Extract every line from the records below that contains the word "Prop".

- **Stored items**:
· · · · ·
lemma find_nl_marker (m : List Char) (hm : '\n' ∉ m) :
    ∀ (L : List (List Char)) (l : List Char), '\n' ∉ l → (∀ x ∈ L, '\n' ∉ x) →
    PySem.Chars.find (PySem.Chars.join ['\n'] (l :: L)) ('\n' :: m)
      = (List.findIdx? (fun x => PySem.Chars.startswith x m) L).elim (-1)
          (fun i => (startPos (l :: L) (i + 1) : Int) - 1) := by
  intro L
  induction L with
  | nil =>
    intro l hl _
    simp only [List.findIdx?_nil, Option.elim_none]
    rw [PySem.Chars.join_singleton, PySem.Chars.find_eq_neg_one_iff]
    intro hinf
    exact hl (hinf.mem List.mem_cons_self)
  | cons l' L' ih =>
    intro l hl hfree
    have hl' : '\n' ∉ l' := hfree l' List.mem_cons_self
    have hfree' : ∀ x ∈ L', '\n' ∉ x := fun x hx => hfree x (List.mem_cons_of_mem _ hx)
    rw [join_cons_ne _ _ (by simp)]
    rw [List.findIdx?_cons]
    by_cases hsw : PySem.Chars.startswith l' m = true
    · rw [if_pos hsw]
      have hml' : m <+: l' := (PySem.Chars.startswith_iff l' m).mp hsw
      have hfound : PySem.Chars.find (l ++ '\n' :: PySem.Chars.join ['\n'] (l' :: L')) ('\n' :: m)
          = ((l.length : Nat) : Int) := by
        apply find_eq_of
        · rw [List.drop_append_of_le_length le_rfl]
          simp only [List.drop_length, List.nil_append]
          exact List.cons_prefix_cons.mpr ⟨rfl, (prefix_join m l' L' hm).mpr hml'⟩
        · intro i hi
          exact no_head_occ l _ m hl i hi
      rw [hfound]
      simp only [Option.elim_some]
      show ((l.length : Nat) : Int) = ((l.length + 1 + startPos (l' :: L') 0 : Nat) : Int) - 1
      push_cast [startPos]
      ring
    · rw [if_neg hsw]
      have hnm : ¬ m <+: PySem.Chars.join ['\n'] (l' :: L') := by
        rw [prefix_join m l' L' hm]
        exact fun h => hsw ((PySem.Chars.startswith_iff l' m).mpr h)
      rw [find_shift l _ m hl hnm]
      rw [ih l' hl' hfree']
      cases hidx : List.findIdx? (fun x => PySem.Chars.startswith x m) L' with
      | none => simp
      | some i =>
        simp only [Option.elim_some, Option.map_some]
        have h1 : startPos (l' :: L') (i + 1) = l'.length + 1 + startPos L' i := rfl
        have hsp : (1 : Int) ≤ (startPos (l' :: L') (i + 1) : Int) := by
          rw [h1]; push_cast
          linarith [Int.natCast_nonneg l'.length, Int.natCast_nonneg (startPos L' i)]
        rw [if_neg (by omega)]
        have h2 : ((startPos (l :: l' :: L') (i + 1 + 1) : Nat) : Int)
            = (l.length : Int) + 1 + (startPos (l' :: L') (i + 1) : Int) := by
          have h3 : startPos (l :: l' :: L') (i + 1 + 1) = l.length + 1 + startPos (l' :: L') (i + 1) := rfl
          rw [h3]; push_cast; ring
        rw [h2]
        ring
· · · · ·
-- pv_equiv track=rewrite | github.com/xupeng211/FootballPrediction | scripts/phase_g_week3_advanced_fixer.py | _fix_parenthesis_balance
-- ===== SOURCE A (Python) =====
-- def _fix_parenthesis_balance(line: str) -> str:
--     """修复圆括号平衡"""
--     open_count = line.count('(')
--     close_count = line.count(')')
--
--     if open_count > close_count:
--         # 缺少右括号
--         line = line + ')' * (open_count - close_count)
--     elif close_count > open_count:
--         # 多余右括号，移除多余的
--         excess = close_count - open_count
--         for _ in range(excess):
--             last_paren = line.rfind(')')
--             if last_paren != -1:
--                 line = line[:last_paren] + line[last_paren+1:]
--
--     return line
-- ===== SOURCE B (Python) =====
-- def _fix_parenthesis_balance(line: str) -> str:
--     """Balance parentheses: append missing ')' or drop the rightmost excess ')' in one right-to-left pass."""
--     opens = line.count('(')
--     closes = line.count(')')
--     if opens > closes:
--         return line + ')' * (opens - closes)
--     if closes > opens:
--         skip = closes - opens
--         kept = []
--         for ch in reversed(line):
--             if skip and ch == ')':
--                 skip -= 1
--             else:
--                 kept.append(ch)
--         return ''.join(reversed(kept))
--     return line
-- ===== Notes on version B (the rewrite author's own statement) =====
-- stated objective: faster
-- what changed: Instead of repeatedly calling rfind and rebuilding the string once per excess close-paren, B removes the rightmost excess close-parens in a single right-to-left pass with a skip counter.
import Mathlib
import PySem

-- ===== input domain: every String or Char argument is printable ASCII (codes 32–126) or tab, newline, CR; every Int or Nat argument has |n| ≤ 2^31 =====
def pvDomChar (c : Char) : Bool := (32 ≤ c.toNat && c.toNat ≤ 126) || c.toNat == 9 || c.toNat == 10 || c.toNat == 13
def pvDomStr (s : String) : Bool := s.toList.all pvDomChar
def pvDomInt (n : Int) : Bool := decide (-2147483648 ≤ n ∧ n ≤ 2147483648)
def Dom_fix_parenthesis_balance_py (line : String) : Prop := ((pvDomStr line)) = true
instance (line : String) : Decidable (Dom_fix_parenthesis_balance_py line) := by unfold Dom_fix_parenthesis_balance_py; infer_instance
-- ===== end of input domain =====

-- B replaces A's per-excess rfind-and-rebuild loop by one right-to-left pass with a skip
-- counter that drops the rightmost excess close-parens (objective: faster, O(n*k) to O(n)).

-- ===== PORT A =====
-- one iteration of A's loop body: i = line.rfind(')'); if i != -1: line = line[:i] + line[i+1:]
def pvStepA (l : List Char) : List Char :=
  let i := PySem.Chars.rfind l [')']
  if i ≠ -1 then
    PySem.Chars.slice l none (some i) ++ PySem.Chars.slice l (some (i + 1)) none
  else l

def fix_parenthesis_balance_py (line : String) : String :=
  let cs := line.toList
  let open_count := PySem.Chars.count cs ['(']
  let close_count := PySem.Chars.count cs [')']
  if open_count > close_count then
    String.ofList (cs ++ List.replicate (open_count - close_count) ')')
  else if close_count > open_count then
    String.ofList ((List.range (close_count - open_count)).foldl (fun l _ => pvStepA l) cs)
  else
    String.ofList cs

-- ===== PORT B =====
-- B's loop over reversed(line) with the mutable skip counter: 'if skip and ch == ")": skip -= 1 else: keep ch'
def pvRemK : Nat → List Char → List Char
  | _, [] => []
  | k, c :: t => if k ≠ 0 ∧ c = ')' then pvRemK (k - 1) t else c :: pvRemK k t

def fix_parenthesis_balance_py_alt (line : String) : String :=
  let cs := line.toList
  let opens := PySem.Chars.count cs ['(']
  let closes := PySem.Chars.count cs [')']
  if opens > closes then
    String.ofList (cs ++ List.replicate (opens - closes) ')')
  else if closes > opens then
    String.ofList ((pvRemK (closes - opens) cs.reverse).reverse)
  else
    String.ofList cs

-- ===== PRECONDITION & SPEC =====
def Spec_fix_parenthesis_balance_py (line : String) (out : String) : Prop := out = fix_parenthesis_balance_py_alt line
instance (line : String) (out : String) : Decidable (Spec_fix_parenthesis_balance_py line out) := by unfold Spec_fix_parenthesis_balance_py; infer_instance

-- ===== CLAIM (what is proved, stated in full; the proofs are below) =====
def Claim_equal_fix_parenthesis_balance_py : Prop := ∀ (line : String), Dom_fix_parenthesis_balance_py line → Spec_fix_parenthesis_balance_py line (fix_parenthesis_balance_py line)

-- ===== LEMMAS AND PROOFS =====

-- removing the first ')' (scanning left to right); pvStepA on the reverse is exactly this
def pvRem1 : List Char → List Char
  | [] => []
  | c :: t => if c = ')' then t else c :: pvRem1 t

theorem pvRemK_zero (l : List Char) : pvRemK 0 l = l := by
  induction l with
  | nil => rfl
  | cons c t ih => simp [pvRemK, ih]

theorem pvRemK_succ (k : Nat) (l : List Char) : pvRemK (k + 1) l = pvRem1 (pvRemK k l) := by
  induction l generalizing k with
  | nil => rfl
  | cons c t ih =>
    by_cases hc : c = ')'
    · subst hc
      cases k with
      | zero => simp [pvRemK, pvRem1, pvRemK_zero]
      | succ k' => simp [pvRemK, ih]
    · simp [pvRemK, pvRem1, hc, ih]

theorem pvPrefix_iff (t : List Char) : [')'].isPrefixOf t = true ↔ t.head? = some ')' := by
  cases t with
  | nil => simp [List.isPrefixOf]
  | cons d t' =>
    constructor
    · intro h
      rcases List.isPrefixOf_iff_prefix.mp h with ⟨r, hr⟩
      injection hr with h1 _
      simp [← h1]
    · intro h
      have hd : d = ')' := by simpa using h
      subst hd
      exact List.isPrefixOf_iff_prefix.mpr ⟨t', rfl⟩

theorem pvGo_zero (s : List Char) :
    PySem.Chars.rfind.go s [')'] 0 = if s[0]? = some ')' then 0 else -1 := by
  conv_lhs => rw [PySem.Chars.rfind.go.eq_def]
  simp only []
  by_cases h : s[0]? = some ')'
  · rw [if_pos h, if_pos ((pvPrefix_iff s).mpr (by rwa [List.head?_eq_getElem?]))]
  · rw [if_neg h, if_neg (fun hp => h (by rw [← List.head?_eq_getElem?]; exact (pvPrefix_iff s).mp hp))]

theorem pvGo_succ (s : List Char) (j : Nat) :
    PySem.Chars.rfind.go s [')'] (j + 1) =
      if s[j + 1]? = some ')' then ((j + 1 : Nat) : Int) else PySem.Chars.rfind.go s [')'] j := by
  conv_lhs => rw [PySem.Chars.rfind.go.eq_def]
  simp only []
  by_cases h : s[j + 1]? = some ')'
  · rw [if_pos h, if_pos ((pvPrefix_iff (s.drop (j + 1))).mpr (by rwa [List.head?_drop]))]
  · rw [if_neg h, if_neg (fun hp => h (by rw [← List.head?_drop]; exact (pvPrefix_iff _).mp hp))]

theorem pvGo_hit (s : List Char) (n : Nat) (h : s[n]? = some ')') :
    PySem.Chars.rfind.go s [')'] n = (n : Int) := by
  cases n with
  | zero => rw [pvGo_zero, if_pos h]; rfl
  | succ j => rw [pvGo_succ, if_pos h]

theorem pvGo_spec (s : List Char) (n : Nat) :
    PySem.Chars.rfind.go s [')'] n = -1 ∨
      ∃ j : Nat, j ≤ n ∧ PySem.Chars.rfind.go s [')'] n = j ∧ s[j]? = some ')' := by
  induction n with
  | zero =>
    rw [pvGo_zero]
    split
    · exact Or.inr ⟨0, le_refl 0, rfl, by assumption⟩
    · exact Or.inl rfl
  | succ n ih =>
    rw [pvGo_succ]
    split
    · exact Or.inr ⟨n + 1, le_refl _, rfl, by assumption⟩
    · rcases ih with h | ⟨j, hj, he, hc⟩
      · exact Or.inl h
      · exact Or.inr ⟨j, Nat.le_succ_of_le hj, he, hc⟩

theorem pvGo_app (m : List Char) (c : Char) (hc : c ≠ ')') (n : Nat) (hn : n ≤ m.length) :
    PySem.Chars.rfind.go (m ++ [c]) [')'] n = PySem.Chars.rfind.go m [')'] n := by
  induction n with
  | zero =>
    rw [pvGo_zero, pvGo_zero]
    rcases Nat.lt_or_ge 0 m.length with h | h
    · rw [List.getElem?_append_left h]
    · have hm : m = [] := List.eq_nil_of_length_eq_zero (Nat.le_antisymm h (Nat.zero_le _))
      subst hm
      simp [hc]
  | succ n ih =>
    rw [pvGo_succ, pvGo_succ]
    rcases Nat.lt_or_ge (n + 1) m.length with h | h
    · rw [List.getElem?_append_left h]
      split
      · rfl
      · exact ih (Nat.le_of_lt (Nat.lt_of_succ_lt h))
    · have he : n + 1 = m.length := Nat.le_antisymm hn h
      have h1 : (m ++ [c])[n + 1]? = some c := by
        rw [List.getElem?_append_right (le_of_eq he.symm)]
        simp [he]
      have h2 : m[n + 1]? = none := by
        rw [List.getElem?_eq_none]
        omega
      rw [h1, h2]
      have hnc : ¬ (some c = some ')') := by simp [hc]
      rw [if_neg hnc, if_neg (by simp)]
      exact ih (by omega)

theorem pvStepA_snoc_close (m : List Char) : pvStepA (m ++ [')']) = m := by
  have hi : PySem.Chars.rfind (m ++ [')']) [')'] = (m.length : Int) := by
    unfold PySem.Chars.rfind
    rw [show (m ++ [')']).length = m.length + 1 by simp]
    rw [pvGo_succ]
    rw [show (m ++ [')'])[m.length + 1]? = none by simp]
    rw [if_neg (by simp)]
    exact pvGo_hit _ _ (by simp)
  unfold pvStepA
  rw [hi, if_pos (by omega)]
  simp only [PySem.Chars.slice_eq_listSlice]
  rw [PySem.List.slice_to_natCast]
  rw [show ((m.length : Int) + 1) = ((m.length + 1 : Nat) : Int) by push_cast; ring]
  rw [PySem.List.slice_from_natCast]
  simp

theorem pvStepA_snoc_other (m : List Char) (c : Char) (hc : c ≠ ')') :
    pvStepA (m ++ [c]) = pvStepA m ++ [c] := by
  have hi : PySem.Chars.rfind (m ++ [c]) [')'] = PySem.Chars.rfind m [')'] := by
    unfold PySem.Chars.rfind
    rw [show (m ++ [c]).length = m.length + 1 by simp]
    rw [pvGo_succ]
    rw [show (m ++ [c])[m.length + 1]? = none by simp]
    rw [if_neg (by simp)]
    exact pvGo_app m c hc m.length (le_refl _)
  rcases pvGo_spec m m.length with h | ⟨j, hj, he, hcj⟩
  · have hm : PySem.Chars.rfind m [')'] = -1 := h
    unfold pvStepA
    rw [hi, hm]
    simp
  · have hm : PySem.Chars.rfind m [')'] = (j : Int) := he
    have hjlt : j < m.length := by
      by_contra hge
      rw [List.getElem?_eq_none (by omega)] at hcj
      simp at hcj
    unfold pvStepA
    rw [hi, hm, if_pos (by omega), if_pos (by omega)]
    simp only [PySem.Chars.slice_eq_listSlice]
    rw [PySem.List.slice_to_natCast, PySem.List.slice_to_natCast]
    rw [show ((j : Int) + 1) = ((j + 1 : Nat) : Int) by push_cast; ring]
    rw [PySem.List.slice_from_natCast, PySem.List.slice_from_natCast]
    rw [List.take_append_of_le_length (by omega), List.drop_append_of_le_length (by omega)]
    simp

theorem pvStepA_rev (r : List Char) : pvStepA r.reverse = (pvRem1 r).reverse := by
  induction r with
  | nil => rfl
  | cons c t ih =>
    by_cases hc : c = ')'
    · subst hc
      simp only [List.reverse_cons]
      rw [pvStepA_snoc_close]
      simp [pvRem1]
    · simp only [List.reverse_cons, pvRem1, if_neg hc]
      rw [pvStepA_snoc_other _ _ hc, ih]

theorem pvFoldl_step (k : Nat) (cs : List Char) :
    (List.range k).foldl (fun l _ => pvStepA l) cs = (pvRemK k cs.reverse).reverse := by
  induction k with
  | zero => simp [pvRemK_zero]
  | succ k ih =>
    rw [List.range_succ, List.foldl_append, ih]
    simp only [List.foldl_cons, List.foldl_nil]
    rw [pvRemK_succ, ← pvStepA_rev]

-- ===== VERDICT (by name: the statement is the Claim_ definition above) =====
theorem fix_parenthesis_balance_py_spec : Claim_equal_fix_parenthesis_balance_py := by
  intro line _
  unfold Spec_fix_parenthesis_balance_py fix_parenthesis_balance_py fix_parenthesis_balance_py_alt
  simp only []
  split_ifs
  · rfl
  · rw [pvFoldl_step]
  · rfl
· · · · ·
- **TASK OUTPUT**:
def Dom_fix_parenthesis_balance_py (line : String) : Prop := ((pvDomStr line)) = true
def Spec_fix_parenthesis_balance_py (line : String) (out : String) : Prop := out = fix_parenthesis_balance_py_alt line
def Claim_equal_fix_parenthesis_balance_py : Prop := ∀ (line : String), Dom_fix_parenthesis_balance_py line → Spec_fix_parenthesis_balance_py line (fix_parenthesis_balance_py line)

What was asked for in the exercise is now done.